### Task details
All of the data below is to be output exactly as written.

### Recorded data
-- pv_equiv track=rewrite | github.com/johnxpark/algorithm | brute_force/rotate_bracket.py | solution
-- ===== SOURCE A (Python) =====
-- def is_valid(s: str):
--     while s.find('[]') != -1 or s.find('{}') != -1 or s.find('()') != -1:
--         s = s.replace('[]','').replace('{}','').replace('()','')
--     if len(s) == 0:
--         return 1
--     else:
--         return 0
--
-- def solution(s):
--     answer = 0
--
--     if len(s) % 2 != 0:
--         return 0
--
--     answer += is_valid(s)
--     for _ in range(len(s) - 1):
--         s = s[1:] + s[0]
--         answer += is_valid(s)
--
--     return answer
-- ===== SOURCE B (Python) =====
-- def solution(s):
--     n = len(s)
--     if n % 2 != 0:
--         return 0
--     if n == 0:
--         return 1
--     pairs = {')': '(', ']': '[', '}': '{'}
--     count = 0
--     for i in range(n):
--         t = s[i:] + s[:i]
--         stack = []
--         ok = True
--         for c in t:
--             if c in '([{':
--                 stack.append(c)
--             elif c in pairs and stack and stack[-1] == pairs[c]:
--                 stack.pop()
--             else:
--                 ok = False
--                 break
--         if ok and not stack:
--             count += 1
--     return count
-- ===== Notes on version B (the rewrite author's own statement) =====
-- stated objective: alternative
-- what changed: Replaces the repeated find/replace pair-elimination validity test with a single-pass stack check per rotation, and builds each rotation directly by slicing instead of mutating the string one step at a time.
import Mathlib
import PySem

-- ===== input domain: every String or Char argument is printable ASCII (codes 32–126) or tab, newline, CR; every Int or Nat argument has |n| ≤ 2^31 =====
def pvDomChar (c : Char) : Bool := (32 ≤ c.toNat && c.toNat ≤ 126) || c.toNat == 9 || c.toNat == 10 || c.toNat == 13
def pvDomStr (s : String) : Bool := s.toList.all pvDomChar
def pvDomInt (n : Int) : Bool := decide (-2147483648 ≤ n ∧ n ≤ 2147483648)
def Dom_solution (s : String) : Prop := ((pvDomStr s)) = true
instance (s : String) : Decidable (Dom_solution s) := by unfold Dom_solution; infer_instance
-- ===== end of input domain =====

-- B checks each rotation with a one-pass bracket stack instead of A's repeated find/replace pair elimination.


-- ===== PORT A =====

-- s.replace('[]','').replace('{}','').replace('()','')
def pvReplace3 (cs : List Char) : List Char :=
  PySem.Chars.replace (PySem.Chars.replace (PySem.Chars.replace cs ['[', ']'] []) ['{', '}'] []) ['(', ')'] []

-- The next four lemmas justify termination of is_valid's while loop (each pass strictly
-- shortens the string); they are stated here because the port cites pvReplace3_length_lt by name.
theorem pv_go_acc (old : List Char) (fuel : Nat) (l acc : List Char) :
    PySem.Chars.replace.go old [] fuel l acc = acc.reverse ++ PySem.Chars.replace.go old [] fuel l [] := by
  induction fuel generalizing l acc with
  | zero => simp [PySem.Chars.replace.go]
  | succ f ih =>
    cases l with
    | nil => simp [PySem.Chars.replace.go]
    | cons c t =>
      simp only [PySem.Chars.replace.go]
      by_cases hp : old.isPrefixOf (c :: t)
      · simp only [hp, if_true, List.reverse_nil, List.nil_append, List.append_nil]
        exact ih _ _
      · simp only [hp, if_false, Bool.false_eq_true]
        rw [ih _ (c :: acc), ih _ [c]]
        simp

theorem pv_go_len_le (old : List Char) (fuel : Nat) :
    ∀ l : List Char, (PySem.Chars.replace.go old [] fuel l []).length ≤ l.length := by
  induction fuel with
  | zero => intro l; simp [PySem.Chars.replace.go]
  | succ f ih =>
    intro l
    cases l with
    | nil => simp [PySem.Chars.replace.go]
    | cons c t =>
      simp only [PySem.Chars.replace.go]
      by_cases hp : old.isPrefixOf (c :: t)
      · simp only [hp, if_true, List.reverse_nil, List.nil_append]
        calc (PySem.Chars.replace.go old [] f (List.drop old.length (c :: t)) []).length
            ≤ (List.drop old.length (c :: t)).length := ih _
          _ ≤ (c :: t).length := by simp
      · simp only [hp, if_false, Bool.false_eq_true]
        rw [pv_go_acc]
        have := ih t
        simp at this ⊢
        omega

### Response
-- pv_equiv track=rewrite | github.com/johnxpark/algorithm | brute_force/rotate_bracket.py | solution
-- ===== SOURCE A (Python) =====
-- def is_valid(s: str):
--     while s.find('[]') != -1 or s.find('{}') != -1 or s.find('()') != -1:
--         s = s.replace('[]','').replace('{}','').replace('()','')
--     if len(s) == 0:
--         return 1
--     else:
--         return 0
--
-- def solution(s):
--     answer = 0
--
--     if len(s) % 2 != 0:
--         return 0
--
--     answer += is_valid(s)
--     for _ in range(len(s) - 1):
--         s = s[1:] + s[0]
--         answer += is_valid(s)
--
--     return answer
-- ===== SOURCE B (Python) =====
-- def solution(s):
--     n = len(s)
--     if n % 2 != 0:
--         return 0
--     if n == 0:
--         return 1
--     pairs = {')': '(', ']': '[', '}': '{'}
--     count = 0
--     for i in range(n):
--         t = s[i:] + s[:i]
--         stack = []
--         ok = True
--         for c in t:
--             if c in '([{':
--                 stack.append(c)
--             elif c in pairs and stack and stack[-1] == pairs[c]:
--                 stack.pop()
--             else:
--                 ok = False
--                 break
--         if ok and not stack:
--             count += 1
--     return count
-- ===== Notes on version B (the rewrite author's own statement) =====
-- stated objective: alternative
-- what changed: Replaces the repeated find/replace pair-elimination validity test with a single-pass stack check per rotation, and builds each rotation directly by slicing instead of mutating the string one step at a time.
import Mathlib
import PySem

-- ===== input domain: every String or Char argument is printable ASCII (codes 32–126) or tab, newline, CR; every Int or Nat argument has |n| ≤ 2^31 =====
def pvDomChar (c : Char) : Bool := (32 ≤ c.toNat && c.toNat ≤ 126) || c.toNat == 9 || c.toNat == 10 || c.toNat == 13
def pvDomStr (s : String) : Bool := s.toList.all pvDomChar
def pvDomInt (n : Int) : Bool := decide (-2147483648 ≤ n ∧ n ≤ 2147483648)
def Dom_solution (s : String) : Prop := ((pvDomStr s)) = true
instance (s : String) : Decidable (Dom_solution s) := by unfold Dom_solution; infer_instance
-- ===== end of input domain =====

-- B checks each rotation with a one-pass bracket stack instead of A's repeated find/replace pair elimination.


-- ===== PORT A =====

-- s.replace('[]','').replace('{}','').replace('()','')
def pvReplace3 (cs : List Char) : List Char :=
  PySem.Chars.replace (PySem.Chars.replace (PySem.Chars.replace cs ['[', ']'] []) ['{', '}'] []) ['(', ')'] []

-- The next four lemmas justify termination of is_valid's while loop (each pass strictly
-- shortens the string); they are stated here because the port cites pvReplace3_length_lt by name.
theorem pv_go_acc (old : List Char) (fuel : Nat) (l acc : List Char) :
    PySem.Chars.replace.go old [] fuel l acc = acc.reverse ++ PySem.Chars.replace.go old [] fuel l [] := by
  induction fuel generalizing l acc with
  | zero => simp [PySem.Chars.replace.go]
  | succ f ih =>
    cases l with
    | nil => simp [PySem.Chars.replace.go]
    | cons c t =>
      simp only [PySem.Chars.replace.go]
      by_cases hp : old.isPrefixOf (c :: t)
      · simp only [hp, if_true, List.reverse_nil, List.nil_append, List.append_nil]
        exact ih _ _
      · simp only [hp, if_false, Bool.false_eq_true]
        rw [ih _ (c :: acc), ih _ [c]]
        simp

theorem pv_go_len_le (old : List Char) (fuel : Nat) :
    ∀ l : List Char, (PySem.Chars.replace.go old [] fuel l []).length ≤ l.length := by
  induction fuel with
  | zero => intro l; simp [PySem.Chars.replace.go]
  | succ f ih =>
    intro l
    cases l with
    | nil => simp [PySem.Chars.replace.go]
    | cons c t =>
      simp only [PySem.Chars.replace.go]
      by_cases hp : old.isPrefixOf (c :: t)
      · simp only [hp, if_true, List.reverse_nil, List.nil_append]
        calc (PySem.Chars.replace.go old [] f (List.drop old.length (c :: t)) []).length
            ≤ (List.drop old.length (c :: t)).length := ih _
          _ ≤ (c :: t).length := by simp
      · simp only [hp, if_false, Bool.false_eq_true]
        rw [pv_go_acc]
        have := ih t
        simp at this ⊢
        omega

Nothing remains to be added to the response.